On April 13, Stanford University's Human-Centered AI Institute (HAI) released the 2026 AI Index Report. Spanning over 400 pages, it covers technical capabilities, investment landscapes, employment impacts, and public perception, representing the most comprehensive third-party annual audit of the industry to date.
Published consecutively since 2017, this year's conclusion can be summarized in one sentence: AI capabilities are outpacing everything at an unprecedented speed—outstripping regulatory frameworks, public trust, educational systems, and even the willingness of AI companies themselves to maintain information transparency.
The following are the core insights extracted from the report.

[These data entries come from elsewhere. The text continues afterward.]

-- pv_equiv track=rewrite | github.com/MassimoQu/coop_calib | opencood/extrinsics/pose_correction/stage1_pgc_pose.py | _resolve_agent_index
-- ===== SOURCE A (Python) =====
-- from typing import Any, Dict, Mapping, MutableMapping, Optional, Sequence, Tuple
--
-- def _normalize_agent_role(raw: Any) -> Optional[str]:
--     if raw is None:
--         return None
--     name = str(raw).lower()
--     if "veh" in name or "vehicle" in name:
--         return "vehicle"
--     if "infra" in name or "rsu" in name or "infrastructure" in name:
--         return "infrastructure"
--     return None
--
-- def _infer_dair_role_from_base(base_data_dict: Mapping[Any, Any], cav_id: Any) -> Optional[str]:
--     entry = base_data_dict.get(cav_id)
--     if not isinstance(entry, Mapping):
--         return None
--     params = entry.get("params") or {}
--     if not isinstance(params, Mapping):
--         return None
--     vehicles_all = params.get("vehicles_all")
--     if isinstance(vehicles_all, list):
--         return "vehicle" if len(vehicles_all) > 0 else "infrastructure"
--     vehicles_front = params.get("vehicles_front")
--     if isinstance(vehicles_front, list):
--         return "vehicle" if len(vehicles_front) > 0 else "infrastructure"
--     return None
--
-- def _resolve_agent_index(
--     all_agent_ids: Sequence[Any],
--     cav_id: Any,
--     base_data_dict: Mapping[Any, Any],
-- ) -> Optional[int]:
--     cav_str = str(cav_id)
--     for idx, agent_id in enumerate(all_agent_ids):
--         if str(agent_id) == cav_str:
--             return int(idx)
--     role = _infer_dair_role_from_base(base_data_dict, cav_id)
--     if role is None:
--         return None
--     for idx, agent_id in enumerate(all_agent_ids):
--         if _normalize_agent_role(agent_id) == role:
--             return int(idx)
--     return None
-- ===== SOURCE B (Python) =====
-- from typing import Any, Mapping, Optional, Sequence
--
--
-- def _normalize_agent_role(raw: Any) -> Optional[str]:
--     if raw is None:
--         return None
--     name = str(raw).lower()
--     if "veh" in name or "vehicle" in name:
--         return "vehicle"
--     if "infra" in name or "rsu" in name or "infrastructure" in name:
--         return "infrastructure"
--     return None
--
--
-- def _infer_dair_role_from_base(base_data_dict: Mapping[Any, Any], cav_id: Any) -> Optional[str]:
--     entry = base_data_dict.get(cav_id)
--     if not isinstance(entry, Mapping):
--         return None
--     params = entry.get("params") or {}
--     if not isinstance(params, Mapping):
--         return None
--     vehicles_all = params.get("vehicles_all")
--     if isinstance(vehicles_all, list):
--         return "vehicle" if len(vehicles_all) > 0 else "infrastructure"
--     vehicles_front = params.get("vehicles_front")
--     if isinstance(vehicles_front, list):
--         return "vehicle" if len(vehicles_front) > 0 else "infrastructure"
--     return None
--
--
-- def _resolve_agent_index(all_agent_ids, cav_id, base_data_dict):
--     # Single pass: exact id match returns immediately; first role match is
--     # remembered as a fallback and returned only if no exact match exists.
--     cav_str = str(cav_id)
--     role = _infer_dair_role_from_base(base_data_dict, cav_id)
--     fallback = None
--     for idx, agent_id in enumerate(all_agent_ids):
--         if str(agent_id) == cav_str:
--             return int(idx)
--         if role is not None and fallback is None and _normalize_agent_role(agent_id) == role:
--             fallback = int(idx)
--     return fallback
-- ===== Notes on version B (the rewrite author's own statement) =====
-- stated objective: alternative
-- what changed: Replaces A's two sequential scans (exact-id scan, then a second role-match scan) by a single enumerate pass that computes the inferred role once up front and records the first role match in a fallback variable while still returning an exact match immediately.
import Mathlib
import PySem

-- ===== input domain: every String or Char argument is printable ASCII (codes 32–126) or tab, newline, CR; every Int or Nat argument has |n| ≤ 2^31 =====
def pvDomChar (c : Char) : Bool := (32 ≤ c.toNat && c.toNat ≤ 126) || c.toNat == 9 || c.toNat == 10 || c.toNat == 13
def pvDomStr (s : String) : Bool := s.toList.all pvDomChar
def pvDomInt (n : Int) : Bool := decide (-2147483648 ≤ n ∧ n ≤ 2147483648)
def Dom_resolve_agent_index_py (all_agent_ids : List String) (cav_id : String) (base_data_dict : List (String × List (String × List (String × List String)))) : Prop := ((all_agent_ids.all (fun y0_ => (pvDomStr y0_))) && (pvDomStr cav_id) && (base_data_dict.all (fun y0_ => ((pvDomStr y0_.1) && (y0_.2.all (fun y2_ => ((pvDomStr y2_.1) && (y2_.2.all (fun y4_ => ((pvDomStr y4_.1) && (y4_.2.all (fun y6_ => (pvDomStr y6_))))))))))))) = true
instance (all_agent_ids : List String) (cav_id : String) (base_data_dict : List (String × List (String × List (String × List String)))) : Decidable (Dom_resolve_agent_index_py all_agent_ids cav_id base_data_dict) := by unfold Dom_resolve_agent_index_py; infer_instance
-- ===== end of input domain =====

-- B merges A's two sequential scans into one pass with a remembered first-role-match fallback; same results, same cost (objective: alternative).

-- ===== PORT A =====
-- shared helper: _normalize_agent_role (raw is always a str here, so the None check is vacuous)
def pv_normalize_agent_role (raw : String) : Option String :=
  let name := PySem.Str.lower raw
  if PySem.Str.isIn "veh" name || PySem.Str.isIn "vehicle" name then some "vehicle"
  else if PySem.Str.isIn "infra" name || PySem.Str.isIn "rsu" name || PySem.Str.isIn "infrastructure" name then
    some "infrastructure"
  else none

-- shared helper: _infer_dair_role_from_base (isinstance checks are vacuously true at these types;
-- `entry.get("params") or {}` = getD [] since an empty dict is falsy)
def pv_infer_dair_role (base_data_dict : List (String × List (String × List (String × List String)))) (cav_id : String) : Option String :=
  match (PySem.Dict.mk base_data_dict).get? cav_id with
  | none => none
  | some entry =>
    let params := ((PySem.Dict.mk entry).get? "params").getD []
    match (PySem.Dict.mk params).get? "vehicles_all" with
    | some va => some (if va.length > 0 then "vehicle" else "infrastructure")
    | none =>
      match (PySem.Dict.mk params).get? "vehicles_front" with
      | some vf => some (if vf.length > 0 then "vehicle" else "infrastructure")
      | none => none

-- A's first loop: first index whose str equals cav_str
def pv_scan_id : List String → String → Int → Option Int
  | [], _, _ => none
  | a :: t, cav, i => if a = cav then some i else pv_scan_id t cav (i + 1)

-- A's second loop: first index whose normalized role equals role
def pv_scan_role : List String → String → Int → Option Int
  | [], _, _ => none
  | a :: t, r, i => if pv_normalize_agent_role a = some r then some i else pv_scan_role t r (i + 1)

def resolve_agent_index_py (all_agent_ids : List String) (cav_id : String) (base_data_dict : List (String × List (String × List (String × List String)))) : Option Int :=
  match pv_scan_id all_agent_ids cav_id 0 with
  | some i => some i
  | none =>
    match pv_infer_dair_role base_data_dict cav_id with
    | none => none
    | some role => pv_scan_role all_agent_ids role 0

-- ===== PORT B =====
-- B's single loop over enumerate(all_agent_ids) with the fallback accumulator
def pvB_loop : List String → String → Option String → Option Int → Int → Option Int
  | [], _, _, fb, _ => fb
  | a :: t, cav, role, fb, i =>
    if a = cav then some i
    else
      pvB_loop t cav role
        (if role.isSome && fb.isNone && decide (pv_normalize_agent_role a = role) then some i else fb)
        (i + 1)

def resolve_agent_index_py_alt (all_agent_ids : List String) (cav_id : String) (base_data_dict : List (String × List (String × List (String × List String)))) : Option Int :=
  pvB_loop all_agent_ids cav_id (pv_infer_dair_role base_data_dict cav_id) none 0

-- ===== PRECONDITION & SPEC =====
def Spec_resolve_agent_index_py (all_agent_ids : List String) (cav_id : String) (base_data_dict : List (String × List (String × List (String × List String)))) (out : Option Int) : Prop := out = resolve_agent_index_py_alt all_agent_ids cav_id base_data_dict
instance (all_agent_ids : List String) (cav_id : String) (base_data_dict : List (String × List (String × List (String × List String)))) (out : Option Int) : Decidable (Spec_resolve_agent_index_py all_agent_ids cav_id base_data_dict out) := by unfold Spec_resolve_agent_index_py; infer_instance

-- ===== CLAIM (what is proved, stated in full; the proofs are below) =====
def Claim_equal_resolve_agent_index_py : Prop := ∀ (all_agent_ids : List String) (cav_id : String) (base_data_dict : List (String × List (String × List (String × List String)))), Dom_resolve_agent_index_py all_agent_ids cav_id base_data_dict → Spec_resolve_agent_index_py all_agent_ids cav_id base_data_dict (resolve_agent_index_py all_agent_ids cav_id base_data_dict)

-- ===== LEMMAS AND PROOFS =====
-- B's loop = first id match, else (with a role) the first role match, else the incoming fallback
theorem pvB_loop_eq (l : List String) (cav : String) (role : Option String) (fb : Option Int) (i : Int) :
    pvB_loop l cav role fb i =
      match pv_scan_id l cav i with
      | some k => some k
      | none =>
        match role with
        | none => fb
        | some r =>
          match fb with
          | some j => some j
          | none => pv_scan_role l r i := by
  induction l generalizing fb i with
  | nil => cases role <;> cases fb <;> simp [pvB_loop, pv_scan_id, pv_scan_role]
  | cons a t ih =>
    by_cases h : a = cav
    · simp [pvB_loop, pv_scan_id, h]
    · cases role with
      | none => simp [pvB_loop, pv_scan_id, h, ih]
      | some r =>
        cases fb with
        | some j => simp [pvB_loop, pv_scan_id, h, ih]
        | none =>
          by_cases hr : pv_normalize_agent_role a = some r
          · simp [pvB_loop, pv_scan_id, pv_scan_role, h, hr, ih]
          · simp [pvB_loop, pv_scan_id, pv_scan_role, h, hr, ih]

-- ===== VERDICT (by name: the statement is the Claim_ definition above) =====
theorem resolve_agent_index_py_spec : Claim_equal_resolve_agent_index_py := by
  intro ids cav bdd _
  unfold Spec_resolve_agent_index_py resolve_agent_index_py resolve_agent_index_py_alt
  rw [pvB_loop_eq]
-- pv_equiv track=rewrite | github.com/alehdezp/alphaswarm-sol | src/alphaswarm_sol/kg/heuristics.py | classify_auth_modifiers
-- ===== SOURCE A (Python) =====
-- from typing import Iterable
--
-- def classify_auth_modifiers(modifiers: Iterable[str]) -> list[str]:
--     tags: set[str] = set()
--     for modifier in modifiers:
--         lowered = modifier.lower()
--         if "only" in lowered and "owner" in lowered:
--             tags.add("only_owner")
--         if "only" in lowered and "admin" in lowered:
--             tags.add("only_admin")
--         if "role" in lowered or "accesscontrol" in lowered:
--             tags.add("role")
--         if "governor" in lowered or "governance" in lowered or "guardian" in lowered:
--             tags.add("governance")
--         if "whitelist" in lowered or "allowlist" in lowered:
--             tags.add("allowlist")
--         if "pauser" in lowered or "pause" in lowered:
--             tags.add("pause")
--     return sorted(tags)
-- ===== SOURCE B (Python) =====
-- from typing import Iterable
--
-- def classify_auth_modifiers(modifiers: Iterable[str]) -> list[str]:
--     lowered = [m.lower() for m in modifiers]
--     def any_has(words):
--         return any(any(w in l for w in words) for l in lowered)
--     def any_has_all(words):
--         return any(all(w in l for w in words) for l in lowered)
--     result: list[str] = []
--     if any_has(["whitelist", "allowlist"]):
--         result.append("allowlist")
--     if any_has(["governor", "governance", "guardian"]):
--         result.append("governance")
--     if any_has_all(["only", "admin"]):
--         result.append("only_admin")
--     if any_has_all(["only", "owner"]):
--         result.append("only_owner")
--     if any_has(["pauser", "pause"]):
--         result.append("pause")
--     if any_has(["role", "accesscontrol"]):
--         result.append("role")
--     return result
-- ===== Notes on version B (the rewrite author's own statement) =====
-- stated objective: alternative
-- what changed: Inverts the traversal: instead of one pass over modifiers accumulating tags in a set and sorting at the end, B scans modifiers once per tag (tags enumerated in alphabetical order) and emits the output directly in sorted order, with no set and no sort.
import Mathlib
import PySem

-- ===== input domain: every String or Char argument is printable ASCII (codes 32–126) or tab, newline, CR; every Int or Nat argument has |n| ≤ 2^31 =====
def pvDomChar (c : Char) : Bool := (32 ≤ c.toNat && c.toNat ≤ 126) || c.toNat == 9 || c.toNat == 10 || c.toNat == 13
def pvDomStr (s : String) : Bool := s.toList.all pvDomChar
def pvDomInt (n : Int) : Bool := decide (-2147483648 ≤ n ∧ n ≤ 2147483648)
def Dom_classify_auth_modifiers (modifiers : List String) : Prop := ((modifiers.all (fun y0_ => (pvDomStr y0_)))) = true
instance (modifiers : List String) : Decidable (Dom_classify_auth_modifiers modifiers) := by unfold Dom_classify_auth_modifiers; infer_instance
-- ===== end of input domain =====

-- B inverts the traversal: it scans the modifiers once per tag, with the tags enumerated in
-- alphabetical order, so the result is emitted directly in sorted order with no set and no sort.

-- ===== PORT A =====
def classify_auth_modifiers (modifiers : List String) : List String :=
  let tags : PySem.Set String :=
    modifiers.foldl (fun tags modifier =>
      let lowered := PySem.Str.lower modifier
      let tags := if PySem.Str.isIn "only" lowered && PySem.Str.isIn "owner" lowered then
        PySem.Set.add tags "only_owner" else tags
      let tags := if PySem.Str.isIn "only" lowered && PySem.Str.isIn "admin" lowered then
        PySem.Set.add tags "only_admin" else tags
      let tags := if PySem.Str.isIn "role" lowered || PySem.Str.isIn "accesscontrol" lowered then
        PySem.Set.add tags "role" else tags
      let tags := if PySem.Str.isIn "governor" lowered || PySem.Str.isIn "governance" lowered || PySem.Str.isIn "guardian" lowered then
        PySem.Set.add tags "governance" else tags
      let tags := if PySem.Str.isIn "whitelist" lowered || PySem.Str.isIn "allowlist" lowered then
        PySem.Set.add tags "allowlist" else tags
      let tags := if PySem.Str.isIn "pauser" lowered || PySem.Str.isIn "pause" lowered then
        PySem.Set.add tags "pause" else tags
      tags) PySem.Set.empty
  PySem.List.sorted tags (fun x => x) false

-- ===== PORT B =====
def classify_auth_modifiers_alt (modifiers : List String) : List String :=
  let lowered := modifiers.map PySem.Str.lower
  let anyHas := fun (words : List String) =>
    lowered.any (fun l => words.any (fun w => PySem.Str.isIn w l))
  let anyHasAll := fun (words : List String) =>
    lowered.any (fun l => words.all (fun w => PySem.Str.isIn w l))
  let result : List String := []
  let result := if anyHas ["whitelist", "allowlist"] then result ++ ["allowlist"] else result
  let result := if anyHas ["governor", "governance", "guardian"] then result ++ ["governance"] else result
  let result := if anyHasAll ["only", "admin"] then result ++ ["only_admin"] else result
  let result := if anyHasAll ["only", "owner"] then result ++ ["only_owner"] else result
  let result := if anyHas ["pauser", "pause"] then result ++ ["pause"] else result
  let result := if anyHas ["role", "accesscontrol"] then result ++ ["role"] else result
  result

-- ===== PRECONDITION & SPEC =====
def Spec_classify_auth_modifiers (modifiers : List String) (out : List String) : Prop := out = classify_auth_modifiers_alt modifiers
instance (modifiers : List String) (out : List String) : Decidable (Spec_classify_auth_modifiers modifiers out) := by unfold Spec_classify_auth_modifiers; infer_instance

-- ===== CLAIM (what is proved, stated in full; the proofs are below) =====
def Claim_equal_classify_auth_modifiers : Prop := ∀ (modifiers : List String), Dom_classify_auth_modifiers modifiers → Spec_classify_auth_modifiers modifiers (classify_auth_modifiers modifiers)

-- ===== LEMMAS AND PROOFS =====

-- per-modifier conditions of A, named for the proof
def pvCOO (m : String) : Bool := PySem.Str.isIn "only" (PySem.Str.lower m) && PySem.Str.isIn "owner" (PySem.Str.lower m)
def pvCOA (m : String) : Bool := PySem.Str.isIn "only" (PySem.Str.lower m) && PySem.Str.isIn "admin" (PySem.Str.lower m)
def pvCRole (m : String) : Bool := PySem.Str.isIn "role" (PySem.Str.lower m) || PySem.Str.isIn "accesscontrol" (PySem.Str.lower m)
def pvCGov (m : String) : Bool := PySem.Str.isIn "governor" (PySem.Str.lower m) || PySem.Str.isIn "governance" (PySem.Str.lower m) || PySem.Str.isIn "guardian" (PySem.Str.lower m)
def pvCAllow (m : String) : Bool := PySem.Str.isIn "whitelist" (PySem.Str.lower m) || PySem.Str.isIn "allowlist" (PySem.Str.lower m)
def pvCPause (m : String) : Bool := PySem.Str.isIn "pauser" (PySem.Str.lower m) || PySem.Str.isIn "pause" (PySem.Str.lower m)

-- A's loop body, named
def pvStep (tags : PySem.Set String) (modifier : String) : PySem.Set String :=
  let tags := if pvCOO modifier then PySem.Set.add tags "only_owner" else tags
  let tags := if pvCOA modifier then PySem.Set.add tags "only_admin" else tags
  let tags := if pvCRole modifier then PySem.Set.add tags "role" else tags
  let tags := if pvCGov modifier then PySem.Set.add tags "governance" else tags
  let tags := if pvCAllow modifier then PySem.Set.add tags "allowlist" else tags
  let tags := if pvCPause modifier then PySem.Set.add tags "pause" else tags
  tags

theorem pvA_eq (modifiers : List String) :
    classify_auth_modifiers modifiers
      = PySem.List.sorted (modifiers.foldl pvStep PySem.Set.empty) (fun x => x) false := rfl

-- which tag a single modifier contributes
def pvFired (x m : String) : Prop :=
  (x = "only_owner" ∧ pvCOO m = true) ∨ (x = "only_admin" ∧ pvCOA m = true) ∨
  (x = "role" ∧ pvCRole m = true) ∨ (x = "governance" ∧ pvCGov m = true) ∨
  (x = "allowlist" ∧ pvCAllow m = true) ∨ (x = "pause" ∧ pvCPause m = true)

theorem pv_mem_condAdd (c : Bool) (s : PySem.Set String) (t x : String) :
    x ∈ (if c = true then PySem.Set.add s t else s) ↔ x ∈ s ∨ (x = t ∧ c = true) := by
  cases c <;> simp [PySem.Set.mem_add]

set_option maxHeartbeats 1600000 in
theorem pv_mem_step (x : String) (s : PySem.Set String) (m : String) :
    x ∈ pvStep s m ↔ x ∈ s ∨ pvFired x m := by
  simp only [pvStep, pv_mem_condAdd, pvFired, or_assoc]

theorem pv_nodup_step (s : PySem.Set String) (m : String) (h : s.Nodup) : (pvStep s m).Nodup := by
  unfold pvStep
  split_ifs <;> repeat first | exact PySem.Set.nodup_add _ _ h | apply PySem.Set.nodup_add | exact h

theorem pv_mem_fold (x : String) (ms : List String) (s : PySem.Set String) :
    x ∈ ms.foldl pvStep s ↔ x ∈ s ∨ ∃ m ∈ ms, pvFired x m := by
  induction ms generalizing s with
  | nil => simp
  | cons a t ih =>
    simp only [List.foldl_cons, ih, pv_mem_step, List.mem_cons]
    constructor
    · rintro ((h | h) | ⟨m, hm, hf⟩)
      · exact Or.inl h
      · exact Or.inr ⟨a, Or.inl rfl, h⟩
      · exact Or.inr ⟨m, Or.inr hm, hf⟩
    · rintro (h | ⟨m, (rfl | hm), hf⟩)
      · exact Or.inl (Or.inl h)
      · exact Or.inl (Or.inr hf)
      · exact Or.inr ⟨m, hm, hf⟩

theorem pv_nodup_fold (ms : List String) (s : PySem.Set String) (h : s.Nodup) :
    (ms.foldl pvStep s).Nodup := by
  induction ms generalizing s with
  | nil => exact h
  | cons a t ih => exact ih _ (pv_nodup_step _ _ h)

theorem pv_mem_condApp (c : Bool) (r : List String) (t x : String) :
    x ∈ (if c = true then r ++ [t] else r) ↔ x ∈ r ∨ (x = t ∧ c = true) := by
  cases c <;> simp

-- membership in B's result
theorem pv_mem_alt (x : String) (ms : List String) :
    x ∈ classify_auth_modifiers_alt ms ↔
      (x = "allowlist" ∧ ms.any pvCAllow = true) ∨
      (x = "governance" ∧ ms.any pvCGov = true) ∨
      (x = "only_admin" ∧ ms.any pvCOA = true) ∨
      (x = "only_owner" ∧ ms.any pvCOO = true) ∨
      (x = "pause" ∧ ms.any pvCPause = true) ∨
      (x = "role" ∧ ms.any pvCRole = true) := by
  simp only [classify_auth_modifiers_alt, pv_mem_condApp, List.not_mem_nil, false_or, or_assoc,
    List.any_map, Function.comp_def, List.any_cons, List.any_nil, List.all_cons, List.all_nil,
    Bool.or_false, Bool.and_true]
  unfold pvCAllow pvCGov pvCOA pvCOO pvCPause pvCRole
  simp only [Bool.or_assoc]

-- pvFired over some modifier, regrouped per tag
theorem pv_fired_any (x : String) (ms : List String) :
    (∃ m ∈ ms, pvFired x m) ↔
      (x = "allowlist" ∧ ms.any pvCAllow = true) ∨
      (x = "governance" ∧ ms.any pvCGov = true) ∨
      (x = "only_admin" ∧ ms.any pvCOA = true) ∨
      (x = "only_owner" ∧ ms.any pvCOO = true) ∨
      (x = "pause" ∧ ms.any pvCPause = true) ∨
      (x = "role" ∧ ms.any pvCRole = true) := by
  constructor
  · rintro ⟨m, hm, hf⟩
    rcases hf with ⟨rfl, hc⟩ | ⟨rfl, hc⟩ | ⟨rfl, hc⟩ | ⟨rfl, hc⟩ | ⟨rfl, hc⟩ | ⟨rfl, hc⟩
    · exact Or.inr (Or.inr (Or.inr (Or.inl ⟨rfl, List.any_eq_true.2 ⟨m, hm, hc⟩⟩)))
    · exact Or.inr (Or.inr (Or.inl ⟨rfl, List.any_eq_true.2 ⟨m, hm, hc⟩⟩))
    · exact Or.inr (Or.inr (Or.inr (Or.inr (Or.inr ⟨rfl, List.any_eq_true.2 ⟨m, hm, hc⟩⟩))))
    · exact Or.inr (Or.inl ⟨rfl, List.any_eq_true.2 ⟨m, hm, hc⟩⟩)
    · exact Or.inl ⟨rfl, List.any_eq_true.2 ⟨m, hm, hc⟩⟩
    · exact Or.inr (Or.inr (Or.inr (Or.inr (Or.inl ⟨rfl, List.any_eq_true.2 ⟨m, hm, hc⟩⟩))))
  · rintro (⟨rfl, hc⟩ | ⟨rfl, hc⟩ | ⟨rfl, hc⟩ | ⟨rfl, hc⟩ | ⟨rfl, hc⟩ | ⟨rfl, hc⟩) <;>
      obtain ⟨m, hm, h⟩ := List.any_eq_true.1 hc
    · exact ⟨m, hm, Or.inr (Or.inr (Or.inr (Or.inr (Or.inl ⟨rfl, h⟩))))⟩
    · exact ⟨m, hm, Or.inr (Or.inr (Or.inr (Or.inl ⟨rfl, h⟩)))⟩
    · exact ⟨m, hm, Or.inr (Or.inl ⟨rfl, h⟩)⟩
    · exact ⟨m, hm, Or.inl ⟨rfl, h⟩⟩
    · exact ⟨m, hm, Or.inr (Or.inr (Or.inr (Or.inr (Or.inr ⟨rfl, h⟩))))⟩
    · exact ⟨m, hm, Or.inr (Or.inr (Or.inl ⟨rfl, h⟩))⟩

theorem pv_condApp_sublist (c : Bool) (r r' : List String) (t : String) (h : r.Sublist r') :
    (if c = true then r ++ [t] else r).Sublist (r' ++ [t]) := by
  cases c
  · exact h.trans (List.sublist_append_left r' [t])
  · exact h.append (List.Sublist.refl [t])

theorem pv_full_pairwise :
    (["allowlist", "governance", "only_admin", "only_owner", "pause", "role"] :
      List String).Pairwise (fun a b => a < b) := by
  rw [← List.isChain_iff_pairwise]
  simp only [List.isChain_cons_cons, List.isChain_singleton, and_true]
  refine ⟨?_, ?_, ?_, ?_, ?_⟩ <;> (rw [String.lt_iff_toList_lt]; decide)

-- B's result is strictly increasing
theorem pv_alt_pairwise (ms : List String) :
    (classify_auth_modifiers_alt ms).Pairwise (fun a b => a < b) := by
  have hsub : (classify_auth_modifiers_alt ms).Sublist
      ((((([] ++ ["allowlist"]) ++ ["governance"]) ++ ["only_admin"]) ++ ["only_owner"]
        ++ ["pause"]) ++ ["role"]) := by
    simp only [classify_auth_modifiers_alt]
    apply pv_condApp_sublist
    apply pv_condApp_sublist
    apply pv_condApp_sublist
    apply pv_condApp_sublist
    apply pv_condApp_sublist
    apply pv_condApp_sublist
    exact List.Sublist.refl []
  exact pv_full_pairwise.sublist hsub

-- ===== VERDICT (by name: the statement is the Claim_ definition above) =====
set_option maxHeartbeats 1000000 in
theorem classify_auth_modifiers_spec : Claim_equal_classify_auth_modifiers := by
  intro modifiers _
  unfold Spec_classify_auth_modifiers
  rw [pvA_eq]
  apply PySem.List.sorted_eq_of_perm_of_pairwise_lt
  · refine (List.perm_ext_iff_of_nodup ?_ ?_).2 ?_
    · exact (pv_alt_pairwise modifiers).imp (fun h => ne_of_lt h)
    · exact pv_nodup_fold modifiers PySem.Set.empty (by simp [PySem.Set.empty])
    · intro x
      rw [pv_mem_alt, pv_mem_fold, pv_fired_any]
      simp [PySem.Set.empty]
  · exact pv_alt_pairwise modifiers
-- pv_equiv track=rewrite | github.com/tangba484/1_study | out/production/Algorithm/무인도 여행.py | solution
-- ===== SOURCE A (Python) =====
-- from collections import deque
--
-- def solution(maps):
--     graph,result=[],[]
--     for i in maps:
--         graph.append(list(i))
--     rl,cl = len(graph),len(graph[0])
--     visited=[[0 for _ in range(cl)]for _ in range(rl)]
--     def bfs(q):
--         dx,dy=[-1,1,0,0],[0,0,-1,1]
--         s=int(graph[q[0][0]][q[0][1]])
--         while q:
--             x,y = q.popleft()
--             for i in range(4):
--                 DX,DY = x+dx[i],y+dy[i]
--                 if 0<=DX<rl and 0<= DY <cl :
--                     if not visited[DX][DY] and graph[DX][DY] != "X":
--                         visited[DX][DY] = 1
--                         s += int(graph[DX][DY])
--                         q.append([DX,DY])
--         return result.append(s)
--     for i in range(rl):
--         for j in range(cl):
--             if graph[i][j] != "X" and not visited[i][j]:
--                 q = deque([[i,j]])
--                 visited[i][j] = 1
--                 bfs(q)
--     if len(result) == 0:
--         return [-1]
--     else:
--         return sorted(result)
-- ===== SOURCE B (Python) =====
-- def solution(maps):
--     rl, cl = len(maps), len(maps[0])
--     visited = [[False] * cl for _ in range(rl)]
--
--     def dfs(x, y):
--         visited[x][y] = True
--         total = int(maps[x][y])
--         for nx, ny in ((x - 1, y), (x + 1, y), (x, y - 1), (x, y + 1)):
--             if 0 <= nx < rl and 0 <= ny < cl and not visited[nx][ny] and maps[nx][ny] != 'X':
--                 total += dfs(nx, ny)
--         return total
--
--     result = [dfs(i, j) for i in range(rl) for j in range(cl)
--               if maps[i][j] != 'X' and not visited[i][j]]
--     return sorted(result) if result else [-1]
-- ===== Notes on version B (the rewrite author's own statement) =====
-- stated objective: simpler
-- what changed: Replaces the deque-based BFS flood fill with shared mutable grid/visited matrices by a recursive DFS helper that returns each component's digit sum directly, collected by a comprehension.
import Mathlib
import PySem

Original Link: https://hai.stanford.edu/ai-index/2026-ai-index-report
I. Can Solve Olympiad Math, Can't Read Clocks
Let's start with a detail.
In this year's report, there is a chart where the horizontal axis represents time and the vertical axis represents AI performance relative to humans across various tasks. One line on the chart rises almost vertically: coding capability. SWE-bench Verified—a standard test measuring AI's ability to autonomously complete real-world software engineering tasks—jumped from 60% to nearly 100% within a single year. During the same period, the success rate of AI agents handling real-world tasks surged from 20% to 77.3%, and the problem-solving rate for cybersecurity issues skyrocketed from 15% to 93%.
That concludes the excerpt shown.